-- pv_equiv track=rewrite | github.com/0BigMax0/CHI_algorithm | CHI_algorithm.py | calculateCostMatrix
-- ===== SOURCE A (Python) =====
-- def distance(A,B):
--     "calculate the distance between the point A and point B"
--     return abs(A-B)
--
-- def calculateCostMatrix(unvisited_tour,visited_tour):
--     "calculate the distance between the vertex i and vertex j"
--     cost_matrix = []
--     min_row_cost = []
--     for i in unvisited_tour:
--         temp = []
--         for j in range(-1,len(visited_tour)-1):
--             temp.append(distance(i,visited_tour[j])+distance(i,visited_tour[j+1])-distance(visited_tour[j],visited_tour[j+1]))
--         cost_matrix.append(temp)
--         min_row_cost.append(min(temp))
--     return cost_matrix,min_row_cost
-- ===== SOURCE B (Python) =====
-- def calculateCostMatrix(unvisited_tour, visited_tour):
--     "insertion cost = twice the distance from the point to the edge's interval"
--     closed = visited_tour[-1:] + visited_tour
--     intervals = [(a, b) if a <= b else (b, a) for a, b in zip(closed, closed[1:])]
--     cost_matrix = [[2 * max(0, lo - i, i - hi) for lo, hi in intervals]
--                    for i in unvisited_tour]
--     if unvisited_tour:
--         # the edge intervals tile [min(tour), max(tour)], so the nearest edge
--         # interval is at the same distance as the whole range: O(1) per row
--         lo_all, hi_all = min(visited_tour), max(visited_tour)
--         min_row_cost = [2 * max(0, lo_all - i, i - hi_all) for i in unvisited_tour]
--     else:
--         min_row_cost = []
--     return cost_matrix, min_row_cost
-- ===== Notes on version B (the rewrite author's own statement) =====
-- stated objective: alternative
-- what changed: B replaces A's three-absolute-values cell formula by the point-to-interval distance 2*max(0, lo-i, i-hi) over a precomputed table of sorted edge intervals, and computes each row minimum in O(1) by the closed form 2*max(0, min(tour)-i, i-max(tour)) instead of scanning the row, justified by the fact that the cyclic edge intervals tile [min(tour), max(tour)].
-- outside the precondition, e.g. on calculateCostMatrix([1], []): A raises ValueError, B raises ValueError
import Mathlib
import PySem

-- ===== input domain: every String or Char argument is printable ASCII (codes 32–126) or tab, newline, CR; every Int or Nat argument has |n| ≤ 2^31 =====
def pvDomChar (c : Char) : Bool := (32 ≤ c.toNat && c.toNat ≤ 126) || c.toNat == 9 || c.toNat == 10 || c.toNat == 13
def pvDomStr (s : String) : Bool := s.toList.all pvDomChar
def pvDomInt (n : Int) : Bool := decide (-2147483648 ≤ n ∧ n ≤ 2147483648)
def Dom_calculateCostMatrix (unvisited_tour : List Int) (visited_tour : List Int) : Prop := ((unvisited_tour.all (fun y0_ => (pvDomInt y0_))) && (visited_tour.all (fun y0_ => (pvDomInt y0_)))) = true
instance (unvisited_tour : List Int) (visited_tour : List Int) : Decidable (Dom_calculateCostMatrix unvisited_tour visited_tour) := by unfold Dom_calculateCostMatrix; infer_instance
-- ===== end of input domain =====

-- B computes each cell as twice the point-to-interval distance over a table of sorted edge
-- intervals, and each row minimum in closed form from min/max of the tour (no row scan).

-- ===== PORT A =====
-- distance(A, B) = abs(A - B)
def pvDistance (a b : Int) : Int := |a - b|

-- literal port of A: nested loops, inner loop over range(-1, len(visited_tour)-1),
-- recomputing the edge distance in every cell; min(temp) ported as (min? temp id).getD 0
-- (Pre_ excludes exactly the inputs on which Python's min is applied to an empty temp and raises).
def calculateCostMatrix (unvisited_tour : List Int) (visited_tour : List Int) : List (List Int) × List Int :=
  unvisited_tour.foldl (fun acc i =>
    let temp :=
      (PySem.List.pyRange (-1) ((visited_tour.length : Int) - 1)).foldl (fun t j =>
        t ++ [pvDistance i (PySem.List.pyGetD visited_tour j 0)
              + pvDistance i (PySem.List.pyGetD visited_tour (j+1) 0)
              - pvDistance (PySem.List.pyGetD visited_tour j 0) (PySem.List.pyGetD visited_tour (j+1) 0)]) []
    (acc.1 ++ [temp], acc.2 ++ [(PySem.List.min? temp id).getD 0])) ([], [])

__Directions for this task__: Lines after the one containing "cost = twice" are left out; every line from the start of the entries through that line is restated word for word.

__Written solution__:
-- pv_equiv track=rewrite | github.com/0BigMax0/CHI_algorithm | CHI_algorithm.py | calculateCostMatrix
-- ===== SOURCE A (Python) =====
-- def distance(A,B):
--     "calculate the distance between the point A and point B"
--     return abs(A-B)
--
-- def calculateCostMatrix(unvisited_tour,visited_tour):
--     "calculate the distance between the vertex i and vertex j"
--     cost_matrix = []
--     min_row_cost = []
--     for i in unvisited_tour:
--         temp = []
--         for j in range(-1,len(visited_tour)-1):
--             temp.append(distance(i,visited_tour[j])+distance(i,visited_tour[j+1])-distance(visited_tour[j],visited_tour[j+1]))
--         cost_matrix.append(temp)
--         min_row_cost.append(min(temp))
--     return cost_matrix,min_row_cost
-- ===== SOURCE B (Python) =====
-- def calculateCostMatrix(unvisited_tour, visited_tour):
--     "insertion cost = twice the distance from the point to the edge's interval"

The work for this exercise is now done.